Look for the word "gating". Copy every line of the listing where it occurs.

◆ Excerpted data
-.-.-

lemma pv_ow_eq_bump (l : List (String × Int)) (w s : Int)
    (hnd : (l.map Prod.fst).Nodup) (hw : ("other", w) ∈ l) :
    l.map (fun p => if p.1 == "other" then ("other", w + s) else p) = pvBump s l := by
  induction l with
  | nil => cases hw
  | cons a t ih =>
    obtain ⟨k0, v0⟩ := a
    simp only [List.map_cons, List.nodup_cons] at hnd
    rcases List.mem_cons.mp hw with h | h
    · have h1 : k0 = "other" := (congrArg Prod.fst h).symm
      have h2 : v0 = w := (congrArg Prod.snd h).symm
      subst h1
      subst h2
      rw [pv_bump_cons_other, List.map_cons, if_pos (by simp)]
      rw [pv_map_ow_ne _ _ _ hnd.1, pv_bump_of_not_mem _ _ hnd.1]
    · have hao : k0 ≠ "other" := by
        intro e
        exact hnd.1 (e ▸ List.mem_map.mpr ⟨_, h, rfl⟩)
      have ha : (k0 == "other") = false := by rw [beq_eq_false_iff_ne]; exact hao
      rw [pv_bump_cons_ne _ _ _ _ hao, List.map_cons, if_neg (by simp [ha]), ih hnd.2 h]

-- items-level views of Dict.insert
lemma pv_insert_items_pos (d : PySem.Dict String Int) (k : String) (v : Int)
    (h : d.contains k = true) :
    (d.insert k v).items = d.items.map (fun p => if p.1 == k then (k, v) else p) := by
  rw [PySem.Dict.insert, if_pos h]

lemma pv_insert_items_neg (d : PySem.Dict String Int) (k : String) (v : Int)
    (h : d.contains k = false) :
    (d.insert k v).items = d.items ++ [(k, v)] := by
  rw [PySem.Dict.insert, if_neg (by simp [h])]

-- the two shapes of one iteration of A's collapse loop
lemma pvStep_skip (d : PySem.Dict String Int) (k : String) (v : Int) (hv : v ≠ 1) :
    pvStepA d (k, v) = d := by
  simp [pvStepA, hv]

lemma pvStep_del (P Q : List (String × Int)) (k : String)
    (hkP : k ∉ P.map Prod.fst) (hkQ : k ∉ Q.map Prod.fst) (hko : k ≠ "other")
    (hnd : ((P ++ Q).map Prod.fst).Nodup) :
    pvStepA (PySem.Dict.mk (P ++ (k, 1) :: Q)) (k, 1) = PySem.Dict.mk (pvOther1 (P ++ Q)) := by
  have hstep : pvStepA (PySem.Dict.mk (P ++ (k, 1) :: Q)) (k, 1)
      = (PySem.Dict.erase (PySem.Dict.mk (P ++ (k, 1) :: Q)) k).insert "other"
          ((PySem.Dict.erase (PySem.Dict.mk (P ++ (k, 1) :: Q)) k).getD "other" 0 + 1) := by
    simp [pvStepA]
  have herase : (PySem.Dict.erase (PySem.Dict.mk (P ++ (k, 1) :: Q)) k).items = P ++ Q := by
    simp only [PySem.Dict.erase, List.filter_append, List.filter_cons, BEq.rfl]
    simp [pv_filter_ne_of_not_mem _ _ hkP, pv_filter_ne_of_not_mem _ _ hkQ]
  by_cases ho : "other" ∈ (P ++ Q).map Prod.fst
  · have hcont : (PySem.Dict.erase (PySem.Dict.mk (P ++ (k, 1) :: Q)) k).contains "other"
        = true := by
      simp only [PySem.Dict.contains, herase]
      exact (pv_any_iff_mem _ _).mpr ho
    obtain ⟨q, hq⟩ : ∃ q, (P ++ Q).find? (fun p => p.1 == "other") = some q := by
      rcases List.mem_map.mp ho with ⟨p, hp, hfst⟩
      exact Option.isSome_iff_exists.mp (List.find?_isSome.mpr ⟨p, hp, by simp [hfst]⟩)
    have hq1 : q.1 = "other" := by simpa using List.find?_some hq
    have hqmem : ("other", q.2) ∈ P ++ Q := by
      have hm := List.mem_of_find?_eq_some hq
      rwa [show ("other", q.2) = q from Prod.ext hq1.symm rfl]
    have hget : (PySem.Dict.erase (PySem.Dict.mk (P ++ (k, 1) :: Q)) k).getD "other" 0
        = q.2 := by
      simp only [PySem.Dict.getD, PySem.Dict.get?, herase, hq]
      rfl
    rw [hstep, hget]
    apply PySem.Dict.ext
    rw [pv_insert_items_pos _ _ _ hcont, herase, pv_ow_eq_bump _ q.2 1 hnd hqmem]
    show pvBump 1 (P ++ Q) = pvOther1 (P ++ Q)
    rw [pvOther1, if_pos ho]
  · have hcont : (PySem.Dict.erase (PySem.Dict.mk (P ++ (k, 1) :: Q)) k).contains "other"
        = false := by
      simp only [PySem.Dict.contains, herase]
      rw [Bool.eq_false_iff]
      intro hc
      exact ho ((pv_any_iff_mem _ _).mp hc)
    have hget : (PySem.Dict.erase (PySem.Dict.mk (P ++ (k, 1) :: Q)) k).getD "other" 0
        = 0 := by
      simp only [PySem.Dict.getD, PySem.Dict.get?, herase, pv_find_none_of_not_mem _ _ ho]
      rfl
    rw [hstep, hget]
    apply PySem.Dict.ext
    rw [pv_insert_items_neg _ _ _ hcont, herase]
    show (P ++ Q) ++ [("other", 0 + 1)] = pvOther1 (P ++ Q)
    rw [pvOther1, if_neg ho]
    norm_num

-.-.-

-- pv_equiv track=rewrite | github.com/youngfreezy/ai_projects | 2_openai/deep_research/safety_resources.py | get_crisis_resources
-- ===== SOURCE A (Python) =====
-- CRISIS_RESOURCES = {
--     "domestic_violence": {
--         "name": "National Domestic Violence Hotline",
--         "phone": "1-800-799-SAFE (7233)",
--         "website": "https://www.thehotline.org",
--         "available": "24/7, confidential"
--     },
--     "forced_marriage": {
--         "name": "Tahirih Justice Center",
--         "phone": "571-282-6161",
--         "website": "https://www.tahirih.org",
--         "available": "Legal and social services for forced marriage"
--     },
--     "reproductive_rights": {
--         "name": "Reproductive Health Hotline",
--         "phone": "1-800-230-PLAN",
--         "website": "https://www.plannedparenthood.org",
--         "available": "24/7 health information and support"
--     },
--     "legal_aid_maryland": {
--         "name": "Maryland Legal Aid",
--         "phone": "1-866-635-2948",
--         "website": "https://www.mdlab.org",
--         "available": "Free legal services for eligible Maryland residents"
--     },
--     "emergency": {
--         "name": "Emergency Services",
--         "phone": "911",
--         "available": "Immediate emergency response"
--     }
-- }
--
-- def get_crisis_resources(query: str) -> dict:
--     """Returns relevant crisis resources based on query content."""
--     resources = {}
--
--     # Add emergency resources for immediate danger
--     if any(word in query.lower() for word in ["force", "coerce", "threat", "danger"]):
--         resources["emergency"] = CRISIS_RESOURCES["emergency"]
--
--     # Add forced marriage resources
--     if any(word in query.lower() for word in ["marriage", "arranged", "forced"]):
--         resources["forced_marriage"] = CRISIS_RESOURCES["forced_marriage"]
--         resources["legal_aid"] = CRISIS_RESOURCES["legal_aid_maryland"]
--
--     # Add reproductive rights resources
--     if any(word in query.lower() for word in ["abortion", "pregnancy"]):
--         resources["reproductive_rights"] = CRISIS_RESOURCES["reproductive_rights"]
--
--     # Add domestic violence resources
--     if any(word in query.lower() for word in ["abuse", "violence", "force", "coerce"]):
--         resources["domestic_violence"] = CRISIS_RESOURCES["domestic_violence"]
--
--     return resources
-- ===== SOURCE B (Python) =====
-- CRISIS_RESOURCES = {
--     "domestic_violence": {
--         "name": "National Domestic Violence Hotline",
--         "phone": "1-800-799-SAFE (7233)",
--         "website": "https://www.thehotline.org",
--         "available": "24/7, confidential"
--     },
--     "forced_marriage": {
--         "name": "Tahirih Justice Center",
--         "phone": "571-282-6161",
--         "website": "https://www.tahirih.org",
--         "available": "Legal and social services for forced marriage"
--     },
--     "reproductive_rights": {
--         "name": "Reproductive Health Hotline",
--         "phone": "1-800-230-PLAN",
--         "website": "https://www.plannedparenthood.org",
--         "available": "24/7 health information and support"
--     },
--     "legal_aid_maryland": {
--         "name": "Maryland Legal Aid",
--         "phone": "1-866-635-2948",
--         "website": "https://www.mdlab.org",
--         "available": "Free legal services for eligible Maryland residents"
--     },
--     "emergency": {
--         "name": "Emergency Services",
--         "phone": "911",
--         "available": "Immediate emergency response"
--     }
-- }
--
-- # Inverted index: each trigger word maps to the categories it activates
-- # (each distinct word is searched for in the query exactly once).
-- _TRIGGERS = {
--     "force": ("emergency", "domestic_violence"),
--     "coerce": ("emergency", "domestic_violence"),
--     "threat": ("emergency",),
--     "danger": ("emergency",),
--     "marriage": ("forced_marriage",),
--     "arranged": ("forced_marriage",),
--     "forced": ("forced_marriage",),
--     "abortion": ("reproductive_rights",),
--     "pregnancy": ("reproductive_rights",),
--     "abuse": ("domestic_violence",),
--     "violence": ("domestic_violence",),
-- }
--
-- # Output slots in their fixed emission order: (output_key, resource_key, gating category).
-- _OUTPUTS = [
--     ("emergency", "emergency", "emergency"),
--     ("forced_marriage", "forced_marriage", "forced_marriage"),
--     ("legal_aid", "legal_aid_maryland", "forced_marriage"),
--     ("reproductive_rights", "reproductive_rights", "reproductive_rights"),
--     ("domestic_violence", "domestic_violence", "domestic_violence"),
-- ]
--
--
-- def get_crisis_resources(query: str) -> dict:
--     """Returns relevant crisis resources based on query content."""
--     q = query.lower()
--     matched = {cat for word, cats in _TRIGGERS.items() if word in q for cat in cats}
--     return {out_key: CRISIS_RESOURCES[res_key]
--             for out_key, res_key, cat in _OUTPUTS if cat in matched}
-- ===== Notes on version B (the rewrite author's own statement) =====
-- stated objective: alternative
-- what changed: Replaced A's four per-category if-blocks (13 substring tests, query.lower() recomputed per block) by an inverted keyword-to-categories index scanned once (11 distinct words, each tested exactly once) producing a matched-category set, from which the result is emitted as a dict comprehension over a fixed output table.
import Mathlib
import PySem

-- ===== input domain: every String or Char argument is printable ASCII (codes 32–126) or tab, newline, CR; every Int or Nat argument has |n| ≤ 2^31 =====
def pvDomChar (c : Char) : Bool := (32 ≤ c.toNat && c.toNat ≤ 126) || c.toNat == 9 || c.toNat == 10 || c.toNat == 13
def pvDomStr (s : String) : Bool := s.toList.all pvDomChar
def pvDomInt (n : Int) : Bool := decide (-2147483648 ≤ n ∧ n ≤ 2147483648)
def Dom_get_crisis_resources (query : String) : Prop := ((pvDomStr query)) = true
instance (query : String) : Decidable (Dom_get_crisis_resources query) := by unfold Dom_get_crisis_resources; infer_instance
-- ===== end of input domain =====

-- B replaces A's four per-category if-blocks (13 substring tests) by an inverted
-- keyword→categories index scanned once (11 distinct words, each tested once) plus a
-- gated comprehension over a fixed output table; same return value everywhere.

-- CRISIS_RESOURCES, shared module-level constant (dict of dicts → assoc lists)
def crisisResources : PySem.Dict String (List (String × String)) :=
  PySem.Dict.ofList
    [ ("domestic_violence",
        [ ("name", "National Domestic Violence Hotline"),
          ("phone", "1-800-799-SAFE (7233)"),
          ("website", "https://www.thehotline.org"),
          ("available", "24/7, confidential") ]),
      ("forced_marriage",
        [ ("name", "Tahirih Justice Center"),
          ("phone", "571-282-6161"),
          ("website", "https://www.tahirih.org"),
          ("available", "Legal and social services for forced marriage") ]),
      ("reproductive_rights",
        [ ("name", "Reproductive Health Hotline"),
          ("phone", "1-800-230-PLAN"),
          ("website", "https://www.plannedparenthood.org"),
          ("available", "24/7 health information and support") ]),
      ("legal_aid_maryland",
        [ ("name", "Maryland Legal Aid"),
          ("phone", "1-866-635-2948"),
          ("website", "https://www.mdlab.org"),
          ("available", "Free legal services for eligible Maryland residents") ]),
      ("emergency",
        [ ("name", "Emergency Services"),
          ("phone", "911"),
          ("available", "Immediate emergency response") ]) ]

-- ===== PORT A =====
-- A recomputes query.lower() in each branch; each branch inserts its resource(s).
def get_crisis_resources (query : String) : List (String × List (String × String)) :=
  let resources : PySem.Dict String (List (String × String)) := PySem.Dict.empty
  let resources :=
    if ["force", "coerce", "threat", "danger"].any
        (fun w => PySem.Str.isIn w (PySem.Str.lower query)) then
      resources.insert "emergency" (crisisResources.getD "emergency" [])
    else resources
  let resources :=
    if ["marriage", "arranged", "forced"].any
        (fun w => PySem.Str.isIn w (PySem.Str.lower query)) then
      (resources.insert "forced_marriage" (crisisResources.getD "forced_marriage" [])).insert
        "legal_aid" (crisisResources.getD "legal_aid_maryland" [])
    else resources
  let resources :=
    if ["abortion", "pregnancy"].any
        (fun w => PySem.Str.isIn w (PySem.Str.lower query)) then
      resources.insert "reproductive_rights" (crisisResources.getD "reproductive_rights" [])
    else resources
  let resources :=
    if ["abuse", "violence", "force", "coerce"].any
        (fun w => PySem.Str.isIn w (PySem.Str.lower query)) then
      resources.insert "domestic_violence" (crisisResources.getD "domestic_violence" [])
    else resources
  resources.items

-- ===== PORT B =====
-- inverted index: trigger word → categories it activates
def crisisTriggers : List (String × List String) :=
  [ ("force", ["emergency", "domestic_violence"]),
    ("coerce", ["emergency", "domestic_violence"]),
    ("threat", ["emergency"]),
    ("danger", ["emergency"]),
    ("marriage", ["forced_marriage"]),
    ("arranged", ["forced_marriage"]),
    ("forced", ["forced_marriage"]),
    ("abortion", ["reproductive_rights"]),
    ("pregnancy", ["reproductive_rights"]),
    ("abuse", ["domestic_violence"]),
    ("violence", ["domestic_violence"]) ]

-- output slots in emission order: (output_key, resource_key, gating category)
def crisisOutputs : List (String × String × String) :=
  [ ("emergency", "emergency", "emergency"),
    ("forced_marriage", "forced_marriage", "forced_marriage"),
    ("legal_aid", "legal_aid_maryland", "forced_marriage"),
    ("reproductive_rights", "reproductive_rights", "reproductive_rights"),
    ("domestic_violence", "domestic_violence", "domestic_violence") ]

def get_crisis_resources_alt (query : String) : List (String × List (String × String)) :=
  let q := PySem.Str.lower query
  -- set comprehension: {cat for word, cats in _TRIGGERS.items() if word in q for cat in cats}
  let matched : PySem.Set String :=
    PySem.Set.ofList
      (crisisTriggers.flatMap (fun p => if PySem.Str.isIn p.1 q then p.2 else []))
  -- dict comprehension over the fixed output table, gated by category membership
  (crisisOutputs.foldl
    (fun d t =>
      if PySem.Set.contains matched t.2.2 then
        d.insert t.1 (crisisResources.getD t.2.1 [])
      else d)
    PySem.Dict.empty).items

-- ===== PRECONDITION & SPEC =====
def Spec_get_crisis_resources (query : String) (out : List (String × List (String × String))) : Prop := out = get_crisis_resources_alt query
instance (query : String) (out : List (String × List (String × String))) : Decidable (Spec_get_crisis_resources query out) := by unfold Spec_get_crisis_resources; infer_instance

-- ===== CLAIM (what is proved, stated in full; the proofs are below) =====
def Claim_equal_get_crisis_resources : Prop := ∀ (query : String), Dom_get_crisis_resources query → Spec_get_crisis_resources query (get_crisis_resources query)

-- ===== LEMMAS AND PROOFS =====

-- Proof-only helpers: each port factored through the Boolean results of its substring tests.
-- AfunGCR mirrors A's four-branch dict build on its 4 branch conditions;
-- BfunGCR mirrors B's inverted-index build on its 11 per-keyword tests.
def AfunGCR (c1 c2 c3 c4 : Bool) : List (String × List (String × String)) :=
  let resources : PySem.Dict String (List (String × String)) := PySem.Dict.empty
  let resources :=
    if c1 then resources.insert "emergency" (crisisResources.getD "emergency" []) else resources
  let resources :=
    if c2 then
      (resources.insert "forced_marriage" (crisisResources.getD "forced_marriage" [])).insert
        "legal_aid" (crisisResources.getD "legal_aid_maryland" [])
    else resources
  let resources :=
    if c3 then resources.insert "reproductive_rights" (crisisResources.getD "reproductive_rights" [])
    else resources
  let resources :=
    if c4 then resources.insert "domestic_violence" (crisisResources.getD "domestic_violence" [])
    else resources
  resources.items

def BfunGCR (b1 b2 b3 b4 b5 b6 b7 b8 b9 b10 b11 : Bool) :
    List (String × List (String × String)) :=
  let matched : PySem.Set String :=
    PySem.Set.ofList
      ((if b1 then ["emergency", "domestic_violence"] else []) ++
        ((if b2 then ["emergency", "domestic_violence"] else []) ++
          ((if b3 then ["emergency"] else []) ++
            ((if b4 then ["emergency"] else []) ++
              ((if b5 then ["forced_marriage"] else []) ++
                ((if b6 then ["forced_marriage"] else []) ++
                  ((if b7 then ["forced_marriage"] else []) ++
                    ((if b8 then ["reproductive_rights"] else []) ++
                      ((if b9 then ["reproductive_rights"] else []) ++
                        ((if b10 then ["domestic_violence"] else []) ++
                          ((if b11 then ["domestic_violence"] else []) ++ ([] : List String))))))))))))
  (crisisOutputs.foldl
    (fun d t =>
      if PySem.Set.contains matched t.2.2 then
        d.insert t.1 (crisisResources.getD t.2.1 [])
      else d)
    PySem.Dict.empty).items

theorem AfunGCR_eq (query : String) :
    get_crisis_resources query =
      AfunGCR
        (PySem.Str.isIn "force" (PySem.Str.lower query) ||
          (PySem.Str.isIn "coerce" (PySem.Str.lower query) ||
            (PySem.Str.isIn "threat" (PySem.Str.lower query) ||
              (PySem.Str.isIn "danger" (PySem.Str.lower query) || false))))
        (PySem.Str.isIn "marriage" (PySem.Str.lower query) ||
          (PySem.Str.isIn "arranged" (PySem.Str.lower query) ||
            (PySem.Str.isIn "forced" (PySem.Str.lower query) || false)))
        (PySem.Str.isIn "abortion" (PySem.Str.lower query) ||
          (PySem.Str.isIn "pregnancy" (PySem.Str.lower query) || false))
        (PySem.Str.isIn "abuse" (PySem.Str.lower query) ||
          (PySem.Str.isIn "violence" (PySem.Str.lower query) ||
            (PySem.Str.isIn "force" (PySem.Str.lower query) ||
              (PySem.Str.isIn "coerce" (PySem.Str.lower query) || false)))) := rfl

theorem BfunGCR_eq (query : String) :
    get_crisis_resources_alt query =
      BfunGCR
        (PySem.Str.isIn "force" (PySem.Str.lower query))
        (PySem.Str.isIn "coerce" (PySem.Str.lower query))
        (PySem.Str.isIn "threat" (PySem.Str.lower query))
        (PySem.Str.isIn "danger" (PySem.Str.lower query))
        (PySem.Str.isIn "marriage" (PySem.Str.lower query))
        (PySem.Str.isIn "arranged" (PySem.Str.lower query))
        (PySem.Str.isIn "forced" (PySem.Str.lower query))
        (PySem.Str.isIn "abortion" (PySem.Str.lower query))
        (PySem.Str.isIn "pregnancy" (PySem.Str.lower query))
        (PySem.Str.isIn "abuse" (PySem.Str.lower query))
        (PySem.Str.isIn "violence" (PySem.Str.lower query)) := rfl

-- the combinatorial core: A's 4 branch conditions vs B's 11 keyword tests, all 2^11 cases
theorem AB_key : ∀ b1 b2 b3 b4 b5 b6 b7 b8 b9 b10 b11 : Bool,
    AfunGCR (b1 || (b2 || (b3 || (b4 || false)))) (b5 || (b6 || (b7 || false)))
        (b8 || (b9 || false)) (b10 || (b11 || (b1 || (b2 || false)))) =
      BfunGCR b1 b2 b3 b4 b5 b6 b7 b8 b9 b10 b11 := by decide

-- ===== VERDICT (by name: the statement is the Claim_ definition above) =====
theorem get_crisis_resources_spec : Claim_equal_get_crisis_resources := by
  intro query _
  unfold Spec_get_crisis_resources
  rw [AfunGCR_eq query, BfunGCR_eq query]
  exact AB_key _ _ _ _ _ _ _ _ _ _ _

-.-.-

◆ Your response
-- # Output slots in their fixed emission order: (output_key, resource_key, gating category).
-- output slots in emission order: (output_key, resource_key, gating category)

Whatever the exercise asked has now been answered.